=== EXERCISE REQUIREMENTS ===
Scanning the entries below, copy every line that contains the word "fuel".
** DATA SHOWN follows **
-- pv_equiv track=rewrite | github.com/michezio/CompetitiveCoding | Advent of Code/2024/15/interactive.py | transform_easy_warehouse
-- ===== SOURCE A (Python) =====
-- def transform_easy_warehouse(warehouse):
--
--     nwh = []
--
--     for row in warehouse:
--         nrow = row.replace(".", " ")
--         nrow = nrow.replace("#", "█")
--         nrow = nrow.replace("O", "#")
--         nwh.append([*nrow])
--
--     return nwh
-- ===== SOURCE B (Python) =====
-- def transform_easy_warehouse(warehouse):
--     # Flatten all rows into one string, remap every character in a single
--     # global pass (parallel source/target strings instead of chained
--     # replaces), then re-partition the flat result by the recorded row lengths.
--     SRC, DST = ".#O", " \u2588#"
--     flat = "".join(warehouse)
--     mapped = []
--     for c in flat:
--         i = SRC.find(c)
--         mapped.append(DST[i] if i >= 0 else c)
--     out = []
--     pos = 0
--     for row in warehouse:
--         out.append(mapped[pos:pos + len(row)])
--         pos += len(row)
--     return out
-- ===== Notes on version B (the rewrite author's own statement) =====
-- stated objective: alternative
-- what changed: Instead of per-row chained string replaces, B concatenates the whole warehouse into one flat string, remaps every character once in a single global pass via parallel source/target lookup strings, and then re-partitions the flat mapped list back into rows by the recorded row lengths.
import Mathlib
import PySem

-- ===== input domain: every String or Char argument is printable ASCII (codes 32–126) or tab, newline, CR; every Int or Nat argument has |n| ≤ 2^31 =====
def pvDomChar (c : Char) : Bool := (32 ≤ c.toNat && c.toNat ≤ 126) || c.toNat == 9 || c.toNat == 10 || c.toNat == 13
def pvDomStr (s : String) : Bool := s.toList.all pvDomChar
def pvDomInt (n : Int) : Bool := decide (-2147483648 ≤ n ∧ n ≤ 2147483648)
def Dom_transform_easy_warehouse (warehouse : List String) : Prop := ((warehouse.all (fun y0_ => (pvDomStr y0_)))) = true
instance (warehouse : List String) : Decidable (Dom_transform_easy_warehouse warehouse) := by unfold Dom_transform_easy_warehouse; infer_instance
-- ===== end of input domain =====

-- B flattens the whole warehouse into one string, remaps every character in a single global pass (parallel lookup strings), and re-partitions by row lengths — instead of A's per-row chained replaces (alternative; return value only).

-- ===== PORT A =====
-- A: for each row, three chained replaces, then [*nrow]; rows appended to nwh.
def transform_easy_warehouse (warehouse : List String) : List (List String) :=
  warehouse.foldl
    (fun nwh row =>
      let nrow := PySem.Str.replace row "." " "
      let nrow := PySem.Str.replace nrow "#" "█"
      let nrow := PySem.Str.replace nrow "O" "#"
      nwh ++ [nrow.toList.map (fun c => String.ofList [c])])
    []

-- ===== PORT B =====
-- B: SRC.find(c) / DST[i] lookup of one character (Source B's loop body)
def pvTr (c : Char) : String :=
  let i := PySem.Chars.find ['.', '#', 'O'] [c]
  if 0 ≤ i then String.ofList [(PySem.List.pyGet? [' ', '█', '#'] i).getD c]
  else String.ofList [c]

def transform_easy_warehouse_alt (warehouse : List String) : List (List String) :=
  let flat := (warehouse.map String.toList).flatten
  let mapped := flat.map pvTr
  (warehouse.foldl
    (fun (st : List (List String) × Int) row =>
      (st.1 ++ [PySem.List.slice mapped (some st.2) (some (st.2 + (row.length : Int)))],
       st.2 + (row.length : Int)))
    ([], 0)).1

-- ===== PRECONDITION & SPEC =====
def Spec_transform_easy_warehouse (warehouse : List String) (out : List (List String)) : Prop := out = transform_easy_warehouse_alt warehouse
instance (warehouse : List String) (out : List (List String)) : Decidable (Spec_transform_easy_warehouse warehouse out) := by unfold Spec_transform_easy_warehouse; infer_instance

-- ===== CLAIM (what is proved, stated in full; the proofs are below) =====
def Claim_equal_transform_easy_warehouse : Prop := ∀ (warehouse : List String), Dom_transform_easy_warehouse warehouse → Spec_transform_easy_warehouse warehouse (transform_easy_warehouse warehouse)

-- ===== LEMMAS AND PROOFS =====

-- single-char/single-char replace is a per-character map
theorem replace_go_single (o n : Char) :
    ∀ (l : List Char) (fuel : Nat) (acc : List Char), l.length ≤ fuel →
      PySem.Chars.replace.go [o] [n] fuel l acc
        = acc.reverse ++ l.map (fun c => if c = o then n else c) := by
  intro l
  induction l with
  | nil =>
      intro fuel acc _
      cases fuel <;> simp [PySem.Chars.replace.go]
  | cons c t ih =>
      intro fuel acc h
      cases fuel with
      | zero => simp at h
      | succ m =>
          have h' : t.length ≤ m := Nat.le_of_succ_le_succ (by simpa using h)
          by_cases hco : c = o
          · subst hco
            have hp : List.isPrefixOf [c] (c :: t) = true := by simp [List.isPrefixOf]
            simp only [PySem.Chars.replace.go, hp, if_true, List.length_singleton,
              List.drop_succ_cons, List.drop_zero, ih _ _ h', List.reverse_cons,
              List.map_cons]
            simp
          · have hp : List.isPrefixOf [o] (c :: t) = false := by
              simp [List.isPrefixOf]; exact fun hh => (hco hh.symm).elim
            simp only [PySem.Chars.replace.go, hp, Bool.false_eq_true, if_false,
              ih _ _ h', List.reverse_cons, List.map_cons, if_neg hco]
            simp

theorem replace_single (o n : Char) (l : List Char) :
    PySem.Chars.replace l [o] [n] = l.map (fun c => if c = o then n else c) := by
  simp [PySem.Chars.replace, replace_go_single o n l l.length [] (le_refl _)]

-- B's lookup agrees with A's chained substitution on every character
theorem pvTr_eq (c : Char) :
    pvTr c = String.ofList
      [if (if (if c = '.' then ' ' else c) = '#' then '█' else (if c = '.' then ' ' else c)) = 'O'
        then '#'
        else (if (if c = '.' then ' ' else c) = '#' then '█' else (if c = '.' then ' ' else c))] := by
  by_cases h1 : c = '.'
  · subst h1; decide
  · by_cases h2 : c = '#'
    · subst h2; decide
    · by_cases h3 : c = 'O'
      · subst h3; decide
      · have hfind : PySem.Chars.find ['.', '#', 'O'] [c] = -1 := by
          rw [PySem.Chars.find_eq_neg_one_iff]
          intro hin
          have := hin.sublist.subset (List.mem_singleton_self c)
          simp at this
          rcases this with h | h | h <;> simp_all
        simp [pvTr, hfind, if_neg h1, if_neg h2, if_neg h3]

-- each row of A is the per-character map of the chained ifs
theorem rowA_eq (row : String) :
    (PySem.Str.replace (PySem.Str.replace (PySem.Str.replace row "." " ") "#" "█") "O" "#").toList.map (fun c => String.ofList [c])
      = row.toList.map pvTr := by
  simp only [PySem.Str.replace]
  have hdot : ".".toList = ['.'] := rfl
  have hsp : " ".toList = [' '] := rfl
  have hh : "#".toList = ['#'] := rfl
  have hb : "█".toList = ['█'] := rfl
  have ho : "O".toList = ['O'] := rfl
  simp only [String.toList_ofList, hdot, hsp, hh, hb, ho, replace_single, List.map_map]
  apply List.map_congr_left
  intro c _
  simp only [Function.comp, pvTr_eq c]

-- A's append-fold is a map
theorem foldl_append_map (f : String → List String) :
    ∀ (l : List String) (acc : List (List String)),
      l.foldl (fun nwh row => nwh ++ [f row]) acc = acc ++ l.map f := by
  intro l
  induction l with
  | nil => simp
  | cons x t ih => intro acc; simp [ih]

-- B's re-partition fold recovers the per-row maps from the flat mapped list
theorem partition_fold (mapped : List String) (g : Char → String) :
    ∀ (ws : List String) (pre : List String) (acc : List (List String)),
      mapped = pre ++ (ws.map (fun r => r.toList.map g)).flatten →
      (ws.foldl
        (fun (st : List (List String) × Int) row =>
          (st.1 ++ [PySem.List.slice mapped (some st.2) (some (st.2 + (row.length : Int)))],
           st.2 + (row.length : Int)))
        (acc, (pre.length : Int))).1
      = acc ++ ws.map (fun r => r.toList.map g) := by
  intro ws
  induction ws with
  | nil => intro pre acc _; simp
  | cons r t ih =>
      intro pre acc hm
      have hlen : (r.length : Int) = ((r.toList.map g).length : Nat) := by
        simp
      have hslice :
          PySem.List.slice mapped (some (pre.length : Int)) (some ((pre.length : Int) + (r.length : Int)))
            = r.toList.map g := by
        rw [hlen, PySem.List.slice_natCast_add]
        rw [hm]
        simp only [List.map_cons, List.flatten_cons]
        rw [List.drop_left, List.take_left]
      have hpos : (pre.length : Int) + (r.length : Int) = (((pre ++ r.toList.map g).length : Nat) : Int) := by
        simp
      simp only [List.foldl_cons]
      rw [hslice, hpos, ih (pre ++ r.toList.map g) (acc ++ [r.toList.map g])
            (by rw [hm]; simp [List.append_assoc])]
      simp

-- ===== VERDICT (by name: the statement is the Claim_ definition above) =====
theorem transform_easy_warehouse_spec : Claim_equal_transform_easy_warehouse := by
  intro warehouse _
  show _ = _
  unfold transform_easy_warehouse transform_easy_warehouse_alt
  rw [foldl_append_map]
  simp only [List.nil_append]
  have hflat : ((warehouse.map String.toList).flatten).map pvTr
      = (warehouse.map (fun r => r.toList.map pvTr)).flatten := by
    simp [List.map_flatten, List.map_map, Function.comp_def]
  rw [show ((0 : Int)) = ((([] : List String).length : Nat) : Int) by simp]
  rw [partition_fold _ pvTr warehouse [] [] (by simpa using hflat)]
  simp only [List.nil_append]
  apply List.map_congr_left
  intro row _
  exact rowA_eq row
** End of DATA SHOWN **
=== EXERCISE RESULT ===
    ∀ (l : List Char) (fuel : Nat) (acc : List Char), l.length ≤ fuel →
      PySem.Chars.replace.go [o] [n] fuel l acc
      intro fuel acc _
      cases fuel <;> simp [PySem.Chars.replace.go]
      intro fuel acc h
      cases fuel with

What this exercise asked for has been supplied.